Monday, October 15, 2012

When Recipes Attack: Potluck Carmel Apples


 

Everyone who cooks knows that sometimes things go wrong in the kitchen.  Sometimes, we can figure out why.  "Oh yeah, I did leave out the salt."  Sometimes, the recipe we follow is at fault (I find mistakes in lots of online recipes).  Sometimes we don't know what happened.  I always try to salvage cooking mistakes, especially ones with expensive ingredients or ingredients I don't use a lot, but sometimes you can't.

Today was a day when I'm not sure what happened, but I managed to salvage it.  I wanted to make caramel apples for a potluck tomorrow.  I've made caramel apples before, but I saw a recipe on a blog that used maple syrup and sounded delicious.  Since I've made them before, I decided to try it and I didn't plan a back up recipe.  Big mistake!   Using a new recipe for a potluck is a bad idea.

Anyway, I followed the instructions and yum, it looked delicious, but I did kind of thing it used a lot of butter.  I didn't think it would ever come together, but it eventually did.


However, even after cooling for hours, this is what my apples looked like.


Nothing I would ever bring to a potluck.  Yuck!  It just never got thick enough.  I even put it in the fridge and it was still sloshy.  I sliced this one and ate it.  The caramel tasted divine.  I didn't want to throw it away (plus, I don't normally keep sugar or flour around, so I didn't have anything else to make without going to to the store). 

It was like this was destined to happen.  My mom just bought me a crockpot with three bowls (for dips) last month.  I hadn't even opened it yet.  Since the caramel was a great dip, I decided to crack that baby open and put caramel in two bowls and some warm water with a squirt bottle to drizzle chocolate in the other. I filled one of my fall bowls with peanuts and I was set.

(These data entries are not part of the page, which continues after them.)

-- pv_equiv track=rewrite | github.com/GeomMotif/GeomMotif | construction/find_substructures.py | check_sequence_gaps
-- ===== SOURCE A (Python) =====
-- def check_sequence_gaps(residue_indices):
--     """Check sequence gaps and return fragment information."""
--     sorted_indices = sorted(residue_indices)
--     fragments = []
--     current_fragment = [sorted_indices[0]]
--
--     for i in range(1, len(sorted_indices)):
--         if sorted_indices[i] == sorted_indices[i-1] + 1:
--             current_fragment.append(sorted_indices[i])
--         else:
--             fragments.append(current_fragment)
--             current_fragment = [sorted_indices[i]]
--     fragments.append(current_fragment)
--
--     # Count single-residue fragments
--     single_residue_fragments = sum(1 for frag in fragments if len(frag) == 1)
--
--     return fragments, single_residue_fragments
-- ===== SOURCE B (Python) =====
-- def check_sequence_gaps(residue_indices):
--     """Check sequence gaps and return fragment information."""
--     s = sorted(residue_indices)
--     # Pass 1: run-length profile of maximal consecutive runs.
--     lengths = []
--     run = 1
--     for prev, v in zip(s, s[1:]):
--         if v == prev + 1:
--             run += 1
--         else:
--             lengths.append(run)
--             run = 1
--     lengths.append(run)
--     # Pass 2: materialize fragments by slicing at cumulative lengths.
--     fragments = []
--     pos = 0
--     for L in lengths:
--         fragments.append(s[pos:pos + L])
--         pos += L
--     single_residue_fragments = sum(L == 1 for L in lengths)
--     return fragments, single_residue_fragments
-- ===== Notes on version B (the rewrite author's own statement) =====
-- stated objective: alternative
-- what changed: B replaces A's single accumulate-and-flush pass with a two-phase decomposition: first compute the run-length profile of maximal consecutive runs from zip(s, s[1:]), then materialize fragments by slicing the sorted list at cumulative lengths, counting singletons directly from the length profile.
import Mathlib
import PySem

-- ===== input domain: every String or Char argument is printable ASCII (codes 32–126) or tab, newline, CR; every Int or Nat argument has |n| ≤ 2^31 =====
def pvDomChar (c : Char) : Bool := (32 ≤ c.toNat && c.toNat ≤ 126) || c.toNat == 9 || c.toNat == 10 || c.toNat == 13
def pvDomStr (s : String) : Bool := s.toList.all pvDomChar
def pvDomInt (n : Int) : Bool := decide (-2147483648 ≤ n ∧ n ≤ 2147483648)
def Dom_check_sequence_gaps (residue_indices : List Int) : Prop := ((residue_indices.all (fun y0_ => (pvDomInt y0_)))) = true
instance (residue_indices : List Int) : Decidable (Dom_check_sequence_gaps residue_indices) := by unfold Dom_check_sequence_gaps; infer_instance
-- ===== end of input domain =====

-- B replaces A's element-by-element fragment accumulation with a two-pass decomposition
-- (run-length profile over adjacent pairs, then slicing at cumulative lengths); objective: alternative.

-- ===== PORT A =====
-- the for-loop over range(1, len) comparing s[i] with s[i-1], carried as structural
-- recursion over the tail with the previous element as state (same comparisons, same state)
def aLoop (rest : List Int) (frags : List (List Int)) (cur : List Int) (prev : Int) :
    List (List Int) × List Int :=
  match rest with
  | [] => (frags, cur)
  | x :: xs =>
    if x = prev + 1 then aLoop xs frags (cur ++ [x]) x
    else aLoop xs (frags ++ [cur]) [x] x

def check_sequence_gaps (residue_indices : List Int) : List (List Int) × Int :=
  let sorted_indices := PySem.List.sorted residue_indices (fun x => x) false
  match sorted_indices with
  | [] => ([], 0)  -- sorted_indices[0] raises IndexError in Python; excluded by Pre_
  | h :: t =>
    let p := aLoop t [] [h] h
    let fragments := p.1 ++ [p.2]
    (fragments,
     fragments.foldl (fun acc frag => if frag.length = 1 then acc + 1 else acc) 0)

-- ===== PORT B =====
-- pass 1: run lengths from zip(s, s[1:])
def bLens (pairs : List (Int × Int)) (run : Int) (lens : List Int) : List Int :=
  match pairs with
  | [] => lens ++ [run]
  | (prev, v) :: rest =>
    if v = prev + 1 then bLens rest (run + 1) lens
    else bLens rest 1 (lens ++ [run])

-- pass 2: slices at cumulative positions
def bBuild (s : List Int) (lens : List Int) (pos : Int) (frags : List (List Int)) :
    List (List Int) :=
  match lens with
  | [] => frags
  | L :: ls => bBuild s ls (pos + L) (frags ++ [PySem.List.slice s (some pos) (some (pos + L))])

def check_sequence_gaps_alt (residue_indices : List Int) : List (List Int) × Int :=
  let s := PySem.List.sorted residue_indices (fun x => x) false
  let lengths := bLens (s.zip (PySem.List.slice s (some 1) none)) 1 []
  let fragments := bBuild s lengths 0 []
  (fragments, lengths.foldl (fun acc L => acc + (if L = 1 then 1 else 0)) 0)

-- ===== PRECONDITION & SPEC =====
-- A raises IndexError (sorted_indices[0]) on the empty list; Pre_ excludes exactly that input.
def Pre_check_sequence_gaps (residue_indices : List Int) : Prop := residue_indices ≠ []
instance (residue_indices : List Int) : Decidable (Pre_check_sequence_gaps residue_indices) := by unfold Pre_check_sequence_gaps; infer_instance
def pvWitness_check_sequence_gaps : List Int := ([3, 1, 2, 7])
def Spec_check_sequence_gaps (residue_indices : List Int) (out : List (List Int) × Int) : Prop := out = check_sequence_gaps_alt residue_indices
instance (residue_indices : List Int) (out : List (List Int) × Int) : Decidable (Spec_check_sequence_gaps residue_indices out) := by unfold Spec_check_sequence_gaps; infer_instance

-- ===== CLAIM (what is proved, stated in full; the proofs are below) =====
def Claim_equal_check_sequence_gaps : Prop := ∀ (residue_indices : List Int), Dom_check_sequence_gaps residue_indices → Pre_check_sequence_gaps residue_indices → Spec_check_sequence_gaps residue_indices (check_sequence_gaps residue_indices)

-- ===== LEMMAS AND PROOFS =====

-- the maximal consecutive run continuing prev, and the remainder
def pvRun (prev : Int) : List Int → List Int × List Int
  | [] => ([], [])
  | x :: xs => if x = prev + 1 then
      let p := pvRun x xs
      (x :: p.1, p.2)
    else ([], x :: xs)

theorem pvRun_cons_pos (prev x : Int) (xs : List Int) (h : x = prev + 1) :
    pvRun prev (x :: xs) = (x :: (pvRun x xs).1, (pvRun x xs).2) := by
  simp [pvRun, h]

theorem pvRun_cons_neg (prev x : Int) (xs : List Int) (h : ¬ x = prev + 1) :
    pvRun prev (x :: xs) = ([], x :: xs) := by
  simp [pvRun, h]

theorem pvRun_snd_length (prev : Int) (l : List Int) : (pvRun prev l).2.length ≤ l.length := by
  induction l generalizing prev with
  | nil => simp [pvRun]
  | cons x xs ih =>
    by_cases h : x = prev + 1
    · rw [pvRun_cons_pos prev x xs h]
      exact le_trans (ih x) (Nat.le_succ _)
    · rw [pvRun_cons_neg prev x xs h]

-- the chunk decomposition of prev :: t into maximal consecutive runs
def pvChunks (prev : Int) (l : List Int) : List (List Int) :=
  let p := pvRun prev l
  match h : p.2 with
  | [] => [prev :: p.1]
  | y :: ys => (prev :: p.1) :: pvChunks y ys
termination_by l.length
decreasing_by
  have hlen := pvRun_snd_length prev l
  rw [h] at hlen
  simp at hlen
  omega

def pvRest (prev : Int) (l : List Int) : List (List Int) :=
  match (pvRun prev l).2 with
  | [] => []
  | y :: ys => pvChunks y ys

theorem pvChunks_eq (prev : Int) (l : List Int) :
    pvChunks prev l = (prev :: (pvRun prev l).1) :: pvRest prev l := by
  rw [pvChunks, pvRest]
  rcases h : (pvRun prev l).2 with _ | ⟨y, ys⟩ <;> simp

theorem pvRest_cons_pos (prev x : Int) (xs : List Int) (h : x = prev + 1) :
    pvRest prev (x :: xs) = pvRest x xs := by
  rw [pvRest, pvRest, pvRun_cons_pos prev x xs h]

theorem pvRest_cons_neg (prev x : Int) (xs : List Int) (h : ¬ x = prev + 1) :
    pvRest prev (x :: xs) = pvChunks x xs := by
  rw [pvRest, pvRun_cons_neg prev x xs h]

theorem pvRun_flatten (prev : Int) (l : List Int) :
    (pvRun prev l).1 ++ (pvRun prev l).2 = l := by
  induction l generalizing prev with
  | nil => simp [pvRun]
  | cons x xs ih =>
    by_cases h : x = prev + 1
    · rw [pvRun_cons_pos prev x xs h]
      simpa using ih x
    · rw [pvRun_cons_neg prev x xs h]
      simp

theorem pvChunks_flatten (prev : Int) (l : List Int) :
    (pvChunks prev l).flatten = prev :: l := by
  induction prev, l using pvChunks.induct with
  | case1 prev l p hp =>
    rw [pvChunks_eq, pvRest, hp]
    have := pvRun_flatten prev l
    rw [hp] at this
    simp only [List.append_nil] at this
    simp [this]
  | case2 prev l p y ys hp ih =>
    rw [pvChunks_eq, pvRest, hp, List.flatten_cons, ih]
    have := pvRun_flatten prev l
    rw [hp] at this
    rw [List.cons_append, this]

-- A's loop produces the chunk decomposition
theorem aLoop_eq (t : List Int) (prev : Int) (frags : List (List Int)) (cur : List Int) :
    (aLoop t frags cur prev).1 ++ [(aLoop t frags cur prev).2]
      = frags ++ (cur ++ (pvRun prev t).1) :: pvRest prev t := by
  induction t generalizing prev frags cur with
  | nil => simp [aLoop, pvRun, pvRest]
  | cons x xs ih =>
    by_cases h : x = prev + 1
    · rw [aLoop, if_pos h, ih, pvRun_cons_pos prev x xs h, pvRest_cons_pos prev x xs h]
      simp
    · rw [aLoop, if_neg h, ih, pvRun_cons_neg prev x xs h, pvRest_cons_neg prev x xs h,
        pvChunks_eq]
      simp

-- B's first pass produces the chunk lengths
theorem bLens_eq (t : List Int) (prev r : Int) (lens : List Int) :
    bLens ((prev :: t).zip t) r lens
      = lens ++ (r + ((pvRun prev t).1.length : Int)) :: (pvRest prev t).map (fun c => (c.length : Int)) := by
  induction t generalizing prev r lens with
  | nil => simp [bLens, pvRun, pvRest]
  | cons x xs ih =>
    have hz : (prev :: x :: xs).zip (x :: xs) = (prev, x) :: (x :: xs).zip xs := by
      simp [List.zip]
    rw [hz]
    by_cases h : x = prev + 1
    · rw [bLens, if_pos h, ih, pvRun_cons_pos prev x xs h, pvRest_cons_pos prev x xs h]
      simp
      omega
    · rw [bLens, if_neg h, ih, pvRun_cons_neg prev x xs h, pvRest_cons_neg prev x xs h,
        pvChunks_eq]
      simp
      omega

-- B's second pass rebuilds the chunks from their lengths
theorem bBuild_eq (cs : List (List Int)) (p : List Int) (frags : List (List Int)) :
    bBuild (p ++ cs.flatten) (cs.map (fun c => (c.length : Int))) ((p.length : Int)) frags
      = frags ++ cs := by
  induction cs generalizing p frags with
  | nil => simp [bBuild]
  | cons c cs' ih =>
    rw [List.map_cons, bBuild]
    have hslice : PySem.List.slice (p ++ (c :: cs').flatten) (some (p.length : Int))
        (some ((p.length : Int) + (c.length : Int))) = c := by
      rw [PySem.List.slice_natCast_add]
      simp
    rw [hslice]
    have hpos : ((p.length : Int) + (c.length : Int)) = (((p ++ c).length : Nat) : Int) := by
      simp [List.length_append]
    have hflat : p ++ (c :: cs').flatten = (p ++ c) ++ cs'.flatten := by
      simp
    rw [hpos, hflat, ih (p ++ c) (frags ++ [c])]
    simp

-- the two single-fragment counts agree
theorem count_eq (cs : List (List Int)) (i : Int) :
    (cs.map (fun c => (c.length : Int))).foldl (fun acc L => acc + (if L = 1 then 1 else 0)) i
      = cs.foldl (fun acc frag => if frag.length = 1 then acc + 1 else acc) i := by
  induction cs generalizing i with
  | nil => simp
  | cons c cs' ih =>
    have hiff : ((c.length : Int) = 1) ↔ (c.length = 1) := by omega
    by_cases h : c.length = 1
    · simp only [List.map_cons, List.foldl_cons, if_pos (hiff.mpr h), if_pos h]
      exact ih (i + 1)
    · simp only [List.map_cons, List.foldl_cons, if_neg (fun hh => h (hiff.mp hh)), if_neg h]
      simpa using ih i

-- ===== VERDICT (by name: the statement is the Claim_ definition above) =====
theorem check_sequence_gaps_spec : Claim_equal_check_sequence_gaps := by
  intro l _ hpre
  unfold Spec_check_sequence_gaps check_sequence_gaps check_sequence_gaps_alt
  have hs : PySem.List.sorted l (fun x => x) false ≠ [] := by
    rw [Ne, PySem.List.sorted_eq_nil_iff]
    exact hpre
  rcases hst : PySem.List.sorted l (fun x => x) false with _ | ⟨h, t⟩
  · exact absurd hst hs
  simp only
  -- A's fragments
  have hA : (aLoop t [] [h] h).1 ++ [(aLoop t [] [h] h).2] = pvChunks h t := by
    rw [aLoop_eq, pvChunks_eq]
    simp
  -- B's lengths
  have htail : PySem.List.slice (h :: t) (some 1) none = t := by
    rw [PySem.List.slice_from_one]
    simp
  have hB : bLens ((h :: t).zip (PySem.List.slice (h :: t) (some 1) none)) 1 []
      = (pvChunks h t).map (fun c => (c.length : Int)) := by
    rw [htail, bLens_eq, pvChunks_eq]
    simp
    ring
  have hflat : h :: t = ([] : List Int) ++ (pvChunks h t).flatten := by
    rw [pvChunks_flatten]
    simp
  have hbuild : bBuild (h :: t) ((pvChunks h t).map (fun c => (c.length : Int))) 0 []
      = pvChunks h t := by
    have := bBuild_eq (pvChunks h t) [] []
    simpa [← hflat] using this
  rw [hA, hB, hbuild, count_eq]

The real problem with this idea is that the apples need to be sliced and sliced apples turn brown.  I think everyone knows the trick to squirt lemon juice (yucky flavor) or lime juice (better flavor) on them to prevent them from turning.  I use citric acid.  I can and make cheese, so I always have a little citric acid on hand.  It's a powder.  If you dissolved a teaspoon in a cup of water, you can just soak the apples that liquid for a minute or two and they won't brown for a few days, give or take.  In my experience, it works better than lemon or lime juice (the citric acid is what makes those citric fruits work too).  I think because I literally dunk the entire slice in it and I never really have enough lime juice to do that. Plus, I can't taste the citric acid on the apples at all.  If you lick the actual powder, it tastes like a lemon.  The use it sour candy for the sour flavor.